La comparaison d’un même extrait de L’idiot traduit par trois traducteurs de différentes époques permet de mesurer l’évolution de la traduction ainsi que l’application du parti pris linguistique radical d’André Markowicz :
« Avec ce bijou en poche, je me rendis chez Zaliojev. ‘Allons, mon ami, lui dis-je, accompagne-moi chez Nastassia Philippovna’. Nous y allâmes. ».
Traduction d’Albert Mousset, Bibliothèque de la Pléiade, 1953
« Avec les pendants d’oreilles je cours chez Zaliojev : Ceci et cela, mon cher, allons vite chez Anastasie.
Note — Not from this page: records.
-- pv_equiv track=rewrite | github.com/openeduhub/oeh-search-etl | schulcloud/adhoc_tasks/h5p/h5p_upload.py | get_permitted_groups
-- ===== SOURCE A (Python) =====
-- from typing import Optional, List, IO, Callable, Dict
--
-- def get_permitted_groups(permissions: List[str]):
--     permitted_groups = []
--     for permission in permissions:
--         if permission == "ALLE":
--             permitted_groups = ['Thuringia-public', 'Brandenburg-public', 'LowerSaxony-public']
--         elif permission == "THR":
--             permitted_groups.append("Thuringia-public")
--         elif permission == "NDS":
--             permitted_groups.append("LowerSaxony-public")
--         elif permission == "BRB":
--             permitted_groups.append("Brandenburg-public")
--     return permitted_groups
-- ===== SOURCE B (Python) =====
-- GROUP_MAP = {"THR": "Thuringia-public", "NDS": "LowerSaxony-public", "BRB": "Brandenburg-public"}
--
-- def get_permitted_groups(permissions):
--     try:
--         pivot = len(permissions) - 1 - permissions[::-1].index("ALLE")
--         base = ['Thuringia-public', 'Brandenburg-public', 'LowerSaxony-public']
--         tail = permissions[pivot + 1:]
--     except ValueError:
--         base = []
--         tail = permissions
--     return base + [GROUP_MAP[p] for p in tail if p in GROUP_MAP]
-- ===== Notes on version B (the rewrite author's own statement) =====
-- stated objective: alternative
-- what changed: Replaces the reset-inside-loop accumulator with a pivot decomposition: locate the last 'ALLE' (via a reversed index search), take the fixed base list if found, and map only the suffix after it through a code->group dict comprehension.
import Mathlib
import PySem

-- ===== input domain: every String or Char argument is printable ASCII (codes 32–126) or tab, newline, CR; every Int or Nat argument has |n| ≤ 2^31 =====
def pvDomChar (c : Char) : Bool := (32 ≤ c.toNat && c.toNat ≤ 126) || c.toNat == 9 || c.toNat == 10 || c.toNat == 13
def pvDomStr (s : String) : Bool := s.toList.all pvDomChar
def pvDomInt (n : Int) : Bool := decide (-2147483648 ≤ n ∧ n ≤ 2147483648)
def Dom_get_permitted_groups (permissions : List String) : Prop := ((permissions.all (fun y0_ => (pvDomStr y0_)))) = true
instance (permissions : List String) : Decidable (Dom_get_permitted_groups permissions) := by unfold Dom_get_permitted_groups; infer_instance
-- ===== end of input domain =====

-- B replaces A's reset-inside-loop accumulator by a pivot decomposition (find the last 'ALLE'
-- via a reversed index search, then map only the suffix); alternative, not faster.

-- ===== PORT A =====
def pvStepA (acc : List String) (permission : String) : List String :=
  if permission = "ALLE" then ["Thuringia-public", "Brandenburg-public", "LowerSaxony-public"]
  else if permission = "THR" then acc ++ ["Thuringia-public"]
  else if permission = "NDS" then acc ++ ["LowerSaxony-public"]
  else if permission = "BRB" then acc ++ ["Brandenburg-public"]
  else acc

def get_permitted_groups (permissions : List String) : List String :=
  permissions.foldl pvStepA []

-- ===== PORT B =====
-- GROUP_MAP lookup / membership test from Source B
def pvGroupMap? (p : String) : Option String :=
  if p = "THR" then some "Thuringia-public"
  else if p = "NDS" then some "LowerSaxony-public"
  else if p = "BRB" then some "Brandenburg-public"
  else none

def get_permitted_groups_alt (permissions : List String) : List String :=
  match PySem.List.index? permissions.reverse "ALLE" with
  | some i =>
      -- pivot = len - 1 - i; tail = permissions[pivot+1:] = drop (len - i)
      ["Thuringia-public", "Brandenburg-public", "LowerSaxony-public"]
        ++ (permissions.drop (permissions.length - i)).filterMap pvGroupMap?
  | none => permissions.filterMap pvGroupMap?

-- ===== PRECONDITION & SPEC =====
def Spec_get_permitted_groups (permissions : List String) (out : List String) : Prop := out = get_permitted_groups_alt permissions
instance (permissions : List String) (out : List String) : Decidable (Spec_get_permitted_groups permissions out) := by unfold Spec_get_permitted_groups; infer_instance

-- ===== CLAIM (what is proved, stated in full; the proofs are below) =====
def Claim_equal_get_permitted_groups : Prop := ∀ (permissions : List String), Dom_get_permitted_groups permissions → Spec_get_permitted_groups permissions (get_permitted_groups permissions)

-- ===== LEMMAS AND PROOFS =====
lemma alt_append_singleton (l : List String) (x : String) :
    get_permitted_groups_alt (l ++ [x]) = pvStepA (get_permitted_groups_alt l) x := by
  by_cases hx : x = "ALLE"
  · subst hx
    unfold get_permitted_groups_alt
    rw [show (l ++ ["ALLE"]).reverse = "ALLE" :: l.reverse from by simp,
        PySem.List.index?_cons_self]
    simp [pvStepA]
  · have hrev : (l ++ [x]).reverse = x :: l.reverse := by simp
    have hidx : PySem.List.index? ((l ++ [x]).reverse) "ALLE"
        = (PySem.List.index? l.reverse "ALLE").map (· + 1) := by
      rw [hrev, PySem.List.index?_cons_of_ne l.reverse hx]
    unfold get_permitted_groups_alt
    rw [hidx]
    cases h : PySem.List.index? l.reverse "ALLE" with
    | none =>
        simp only [Option.map_none]
        simp [pvStepA, hx, pvGroupMap?, List.filterMap_append]
        split_ifs <;> simp_all
    | some i =>
        have hi : i < l.length := by
          obtain ⟨hk, -⟩ := PySem.List.getElem_of_index?_eq_some h
          simpa using hk
        simp only [Option.map_some]
        have hlen : l.length + 1 - (i + 1) = l.length - i := by omega
        have hdrop : (l ++ [x]).drop (l.length - i) = l.drop (l.length - i) ++ [x] := by
          rw [List.drop_append_of_le_length (by omega)]
        simp only [List.length_append, List.length_cons, List.length_nil, hlen]
        rw [hdrop]
        simp [pvStepA, hx, pvGroupMap?, List.filterMap_append]
        split_ifs <;> simp_all

-- ===== VERDICT (by name: the statement is the Claim_ definition above) =====
theorem get_permitted_groups_spec : Claim_equal_get_permitted_groups := by
  intro permissions hdom
  clear hdom
  unfold Spec_get_permitted_groups get_permitted_groups
  induction permissions using List.reverseRecOn with
  | nil => decide
  | append_singleton l x ih =>
      rw [alt_append_singleton, List.foldl_append, List.foldl_cons, List.foldl_nil, ih]
-- ---------- the two first-maximum scans agree ----------

theorem main_fold_eq (primes : List Bool) (div : List Int) (cnt : Nat → Int) :
    ∀ (l : List Nat),
      (∀ i ∈ l, (if primes.getD i false then (2 : Int) else numberOfDivisors (i : Int)) = cnt i) →
      (∀ i ∈ l, div.getD i 0 = cnt i) →
      ∀ (mx : Int × Int) (dvs : List Int),
        (l.foldl (mainStepA primes) (mx.1, mx.2, dvs)).2.1 = (l.foldl (mainStepB div) mx).2 := by
  intro l
  induction l with
  | nil => intro _ _ mx dvs; rfl
  | cons i l ih =>
    intro hA hB mx dvs
    simp only [List.foldl_cons]
    have hc : (if primes.getD i false then (2 : Int) else numberOfDivisors (i : Int))
        = div.getD i 0 := by
      rw [hA i (List.mem_cons_self), hB i (List.mem_cons_self)]
    have hstepA : mainStepA primes (mx.1, mx.2, dvs) i
        = ((mainStepB div mx i).1, (mainStepB div mx i).2, dvs.set i (div.getD i 0)) := by
      unfold mainStepA mainStepB
      dsimp only
      rw [hc]
    rw [hstepA]
    exact ih (fun j hj => hA j (List.mem_cons_of_mem _ hj))
      (fun j hj => hB j (List.mem_cons_of_mem _ hj)) (mainStepB div mx i) _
Nous voilà partis. ».
Traduction de Pierre Pascal, GF-Flammarion, 1977
« Avec mes pendants d’oreilles, je cours chez Zaliojev ; voilà, mon vieux, c’est ça et ça, on va chez Nastassia Filippovna. On y va donc. ».
Traduction d’André Markowicz, Actes Sud, 1993
On note d’abord la disparition du passé simple (temps inexistant en russe) au profit du présent : « nous y allâmes », « nous voilà partis », « on y va donc », ainsi que le progressif abandon d’un vocabulaire châtié au bénéfice d’expressions de plus en plus familières : « Allons mon ami », « Ceci et cela, mon cher », « Voilà, mon vieux ». La phrase lissée par Albert Mousset se fait de plus en plus irrégulière et atteint chez Markowicz une forme particulièrement saccadée, qu’une confrontation avec le texte original a permis d’établir conforme au rythme de la phrase russe. On relève enfin l’évolution de la traduction des noms propres, qui, après une francisation provisoire, revient à une simple translittération du russe. Bien qu’aujourd’hui les traductions d’André Markowicz fassent autorité, cette brève comparaison fait prendre conscience du provisoire de toute traduction ainsi que de la nécessité de régulières retraductions.